0

I have a Winform application. After button2 is clicked, the application will start to download a lot of images with url stored in list of ThousandsOfImageURLs. The application works fine for the first 40 images download. But after that, RunBrowserThread can not be started by Task.Factory.StartNew in function ParallelRunBrowser. I can see every 10 seconds Task.Factory.StartNew is hit but the the breakpoint inside RunBrowserThread of class DownLoadImages can not be hit any more after about 40 images are downloaded.

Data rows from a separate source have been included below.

-- pv_equiv track=rewrite | github.com/mallocaholic/ihs-gthero-map | test.py | retSS
-- ===== SOURCE A (Python) =====
-- mapping = {'0': '40', '1': '79', '2': '24', '3': '30', '4': '19', '5': '12', '6': '02', '7': '78', '8': '00', '9': '10'}
--
-- def retSS(val):
-- 	val_str = str(val)
-- 	str_emp = ""
--
-- 	for number in val_str:
-- 		str_emp += mapping[number]
--
-- 	while(len(str_emp) < 8):
-- 		str_emp = mapping['0'] + str_emp
--
-- 	return int(str_emp, 16)
-- ===== SOURCE B (Python) =====
-- mapping = {'0': '40', '1': '79', '2': '24', '3': '30', '4': '19', '5': '12', '6': '02', '7': '78', '8': '00', '9': '10'}
--
-- # byte value of each digit, precomputed once from the same mapping
-- byteval = {d: int(h, 16) for d, h in mapping.items()}
--
-- def retSS(val):
-- 	bv = [byteval[d] for d in str(val)]
-- 	bv = [0x40] * (4 - len(bv)) + bv
-- 	result = 0
-- 	for b in bv:
-- 		result = result * 256 + b
-- 	return result
-- ===== Notes on version B (the rewrite author's own statement) =====
-- stated objective: alternative
-- what changed: B precomputes a digit->byte table from the same mapping and accumulates the result directly with a base-256 Horner fold over a 64-padded byte list, instead of A's building an 8+-char hex string and re-parsing it with int(s, 16).
import Mathlib
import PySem

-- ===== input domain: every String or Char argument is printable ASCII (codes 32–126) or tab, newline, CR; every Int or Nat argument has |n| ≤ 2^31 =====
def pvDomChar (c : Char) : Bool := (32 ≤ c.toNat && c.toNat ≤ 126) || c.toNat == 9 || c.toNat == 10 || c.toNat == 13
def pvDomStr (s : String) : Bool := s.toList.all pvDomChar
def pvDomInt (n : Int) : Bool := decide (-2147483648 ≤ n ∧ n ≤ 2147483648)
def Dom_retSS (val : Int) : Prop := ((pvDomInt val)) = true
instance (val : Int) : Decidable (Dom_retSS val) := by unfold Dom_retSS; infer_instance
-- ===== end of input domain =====

-- B replaces A's hex-string building + int(s,16) parse by direct byte values and a base-256
-- Horner fold (objective: alternative decomposition; return value only, no mutation involved).

-- ===== PORT A =====
-- module constant: mapping = {'0': '40', …} (keys are the single digit chars, values as char lists)
def pvMapping : PySem.Dict Char (List Char) :=
  PySem.Dict.ofList
    [('0', ['4','0']), ('1', ['7','9']), ('2', ['2','4']), ('3', ['3','0']), ('4', ['1','9']),
     ('5', ['1','2']), ('6', ['0','2']), ('7', ['7','8']), ('8', ['0','0']), ('9', ['1','0'])]

-- hex value of one char; exact for '0'-'9'/'a'-'f'/'A'-'F' (the only chars reaching it under Pre_)
def pvHexDigit (c : Char) : Int :=
  if '0' ≤ c ∧ c ≤ '9' then (c.toNat : Int) - 48
  else if 'a' ≤ c ∧ c ≤ 'f' then (c.toNat : Int) - 87
  else if 'A' ≤ c ∧ c ≤ 'F' then (c.toNat : Int) - 55
  else 0

-- int(str_emp, 16), hand-ported as the base-16 positional value: exact for the strings A's loop
-- builds under Pre_retSS (nonempty, hex digits only, no sign/whitespace/underscore/'0x' prefix)
def pvHexVal (cs : List Char) : Int := cs.foldl (fun a c => a * 16 + pvHexDigit c) 0

-- while len(str_emp) < 8: str_emp = mapping['0'] + str_emp   (mapping['0'] = "40")
def pvPad8 (s : List Char) : List Char :=
  if s.length < 8 then pvPad8 ('4' :: '0' :: s) else s
termination_by 8 - s.length
decreasing_by simp_all; omega

-- mapping[number] raises KeyError for a char not in mapping ('-' of a negative val): those inputs
-- are outside Pre_retSS; the getD default [] is never reached inside Pre_.
def retSS (val : Int) : Int :=
  let valStr := PySem.Int.toChars val
  let strEmp := valStr.foldl (fun acc c => acc ++ PySem.Dict.getD pvMapping c []) []
  pvHexVal (pvPad8 strEmp)

-- ===== PORT B =====
-- byteval = {d: int(h, 16) for d, h in mapping.items()}  (module-level, computed once)
def pvByteval : PySem.Dict Char Int :=
  PySem.Dict.ofList (pvMapping.items.map fun p => (p.1, (PySem.Int.ofCharsBase? p.2 16).getD 0))

-- byteval[d] raises KeyError exactly where A's mapping[d] does: outside Pre_retSS (default 0 unreached)
def retSS_alt (val : Int) : Int :=
  let bv := (PySem.Int.toChars val).map fun d => PySem.Dict.getD pvByteval d 0
  let bv2 := List.replicate (4 - bv.length) 64 ++ bv
  bv2.foldl (fun r b => r * 256 + b) 0

-- ===== PRECONDITION & SPEC =====
-- Pre_ excludes exactly val < 0: there str(val) starts with '-', which is not a key of mapping,
-- so both A and B raise KeyError.
def Pre_retSS (val : Int) : Prop := 0 ≤ val
instance (val : Int) : Decidable (Pre_retSS val) := by unfold Pre_retSS; infer_instance
def pvWitness_retSS : Int := (123)

def Spec_retSS (val : Int) (out : Int) : Prop := out = retSS_alt val
instance (val : Int) (out : Int) : Decidable (Spec_retSS val out) := by unfold Spec_retSS; infer_instance

-- ===== CLAIM (what is proved, stated in full; the proofs are below) =====
def Claim_equal_retSS : Prop := ∀ (val : Int), Dom_retSS val → Pre_retSS val → Spec_retSS val (retSS val)

-- ===== LEMMAS AND PROOFS =====

-- the ten decimal digit chars
def pvDig (c : Char) : Prop := c ∈ ['0','1','2','3','4','5','6','7','8','9']

theorem pvDig_digitChar (n : Nat) (h : n < 10) : pvDig (Nat.digitChar n) := by
  interval_cases n <;> (unfold pvDig; decide)

theorem pvDig_toDigitsCore (f : Nat) : ∀ (n : Nat) (acc : List Char), (∀ c ∈ acc, pvDig c) →
    ∀ c ∈ Nat.toDigitsCore 10 f n acc, pvDig c := by
  induction f with
  | zero => intro n acc hacc; simpa [Nat.toDigitsCore] using hacc
  | succ f ih =>
    intro n acc hacc c hc
    simp only [Nat.toDigitsCore] at hc
    have hd : pvDig (Nat.digitChar (n % 10)) := pvDig_digitChar _ (Nat.mod_lt _ (by norm_num))
    by_cases h0 : n / 10 = 0
    · simp only [h0] at hc
      rcases List.mem_cons.mp hc with rfl | hc
      · exact hd
      · exact hacc _ hc
    · rw [if_neg h0] at hc
      exact ih _ _ (by intro x hx; rcases List.mem_cons.mp hx with rfl | hx; exacts [hd, hacc _ hx]) _ hc

theorem pvDig_toChars (val : Int) (h : 0 ≤ val) : ∀ c ∈ PySem.Int.toChars val, pvDig c := by
  have : ¬ val < 0 := not_lt.mpr h
  simp only [PySem.Int.toChars, if_neg this, Nat.toDigits]
  exact pvDig_toDigitsCore _ _ _ (by simp)

-- one digit char: its two mapping chars fold to one base-256 Horner step with its byteval entry
theorem pv_pair {c h1 h2 : Char} {b : Int}
    (hm : PySem.Dict.getD pvMapping c [] = [h1, h2])
    (hb : PySem.Dict.getD pvByteval c 0 = b)
    (hv : 16 * pvHexDigit h1 + pvHexDigit h2 = b) (a : Int) :
    List.foldl (fun a c => a * 16 + pvHexDigit c) a (PySem.Dict.getD pvMapping c []) =
      a * 256 + PySem.Dict.getD pvByteval c 0 := by
  rw [hm, hb, ← hv]
  simp only [List.foldl_cons, List.foldl_nil]
  ring

theorem pv_pair_step (c : Char) (h : pvDig c) (a : Int) :
    List.foldl (fun a c => a * 16 + pvHexDigit c) a (PySem.Dict.getD pvMapping c []) =
      a * 256 + PySem.Dict.getD pvByteval c 0 := by
  unfold pvDig at h
  fin_cases h <;> exact pv_pair rfl rfl (by decide) a

theorem pv_pair_len (c : Char) (h : pvDig c) : (PySem.Dict.getD pvMapping c []).length = 2 := by
  unfold pvDig at h; fin_cases h <;> decide

-- Horner correspondence over a list of digit chars
theorem pv_horner (cs : List Char) (h : ∀ c ∈ cs, pvDig c) : ∀ a : Int,
    List.foldl (fun a c => a * 16 + pvHexDigit c)
        a (cs.flatMap fun c => PySem.Dict.getD pvMapping c []) =
      List.foldl (fun r b => r * 256 + b) a (cs.map fun d => PySem.Dict.getD pvByteval d 0) := by
  induction cs with
  | nil => intro a; simp
  | cons c cs ih =>
    intro a
    simp only [List.flatMap_cons, List.map_cons, List.foldl_append, List.foldl_cons]
    rw [pv_pair_step c (h c (by simp)) a]
    exact ih (fun x hx => h x (by simp [hx])) _

theorem pv_flatMap_len (cs : List Char) (h : ∀ c ∈ cs, pvDig c) :
    (cs.flatMap fun c => PySem.Dict.getD pvMapping c []).length = 2 * cs.length := by
  induction cs with
  | nil => simp
  | cons c cs ih =>
    simp only [List.flatMap_cons, List.length_append, List.length_cons,
      pv_pair_len c (h c (by simp)), ih (fun x hx => h x (by simp [hx]))]
    ring

theorem pvPad8_of_ge (s : List Char) (h : 8 ≤ s.length) : pvPad8 s = s := by
  rw [pvPad8, if_neg (by omega)]

theorem pvPad8_exact : ∀ (n : Nat) (s : List Char), s.length + 2 * n = 8 →
    pvPad8 s = (List.replicate n ['4','0']).flatten ++ s := by
  intro n
  induction n with
  | zero => intro s hs; simp [pvPad8_of_ge s (by omega)]
  | succ n ih =>
    intro s hs
    rw [pvPad8, if_pos (by omega)]
    rw [ih ('4' :: '0' :: s) (by simp; omega)]
    simp [List.replicate_succ', List.flatten_append, List.append_assoc]

theorem pv_flatMap_replicate (n : Nat) :
    ((List.replicate n '0').flatMap fun c => PySem.Dict.getD pvMapping c []) =
      (List.replicate n ['4','0']).flatten := by
  induction n with
  | zero => simp
  | succ n ih =>
    simp only [List.replicate_succ, List.flatMap_cons, List.flatten_cons, ih,
      show PySem.Dict.getD pvMapping '0' [] = ['4','0'] from by decide]

-- the padded hex string is exactly the string of the '0'-padded digit list
theorem pv_pad_flatMap (cs : List Char) (h : ∀ c ∈ cs, pvDig c) :
    pvPad8 (cs.flatMap fun c => PySem.Dict.getD pvMapping c []) =
      ((List.replicate (4 - cs.length) '0' ++ cs).flatMap
        fun c => PySem.Dict.getD pvMapping c []) := by
  by_cases h4 : 4 ≤ cs.length
  · rw [pvPad8_of_ge _ (by rw [pv_flatMap_len cs h]; omega)]
    simp [Nat.sub_eq_zero_of_le h4]
  · rw [pvPad8_exact (4 - cs.length) _ (by rw [pv_flatMap_len cs h]; omega)]
    rw [List.flatMap_append, pv_flatMap_replicate]

-- ===== VERDICT (by name: the statement is the Claim_ definition above) =====
theorem retSS_spec : Claim_equal_retSS := by
  intro val _ hpre
  unfold Spec_retSS retSS retSS_alt
  simp only [PySem.List.foldl_append_eq_flatMap, List.nil_append]
  have hd := pvDig_toChars val hpre
  set cs := PySem.Int.toChars val with hcs
  rw [pvHexVal, pv_pad_flatMap cs hd, pv_horner _ (by
    intro c hc
    rcases List.mem_append.mp hc with hc | hc
    · rw [List.eq_of_mem_replicate hc]; unfold pvDig; decide
    · exact hd c hc)]
  have hpadmap : ((List.replicate (4 - cs.length) '0' ++ cs).map
      fun d => PySem.Dict.getD pvByteval d 0) =
      List.replicate (4 - cs.length) 64 ++ (cs.map fun d => PySem.Dict.getD pvByteval d 0) := by
    rw [List.map_append, List.map_replicate,
      show PySem.Dict.getD pvByteval '0' 0 = 64 from by decide]
  rw [hpadmap]
  simp [List.length_map]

I don't see any exception was thrown in a few hours hanging in this way.

What is the possible issue?

Thanks,

    private void button2_Click(object sender, EventArgs e)
    {
        var sta = new StaTaskScheduler(numberOfThreads: 4);
        var doImages = new ThreadLocal<DownLoadImages>(() => new DownLoadImages());

        foreach (string url in ThousandsOfImageURLs)
              ParallelRunBrowser(strSiteRoot + url, sta, doImages);
            }
        }
    }

    private void ParallelRunBrowser(string url, StaTaskScheduler sta, ThreadLocal<DownLoadImages> doImages)
    {
        Thread.Sleep(10000);

            Task.Factory.StartNew(() =>
            {
                doImages.Value.RunBrowserThread(new Uri(url));
            },
            CancellationToken.None,
            TaskCreationOptions.None,
            sta);
    }


class DownLoadImages
{
    public void RunBrowserThread(Uri url)
    {
            var br = new WebBrowser();
            br.DocumentCompleted += Browser_DocumentCompleted;
            br.Navigate(url);
            Application.Run();
    }

    void Browser_DocumentCompleted(object sender, WebBrowserDocumentCompletedEventArgs e)
    {
        var br = sender as WebBrowser;
        if (br.Url == e.Url)
        {
                FinishDownLoadHere(sender, e);
                Application.ExitThread();   
                ((WebBrowser)sender).Dispose();
                GC.Collect();
        }
    } 
}
Don
  • 1,532
  • 4
  • 24
  • 47

1 Answers1

2

Using webbrowsers, Application.Run and GC.collect seems a bit much.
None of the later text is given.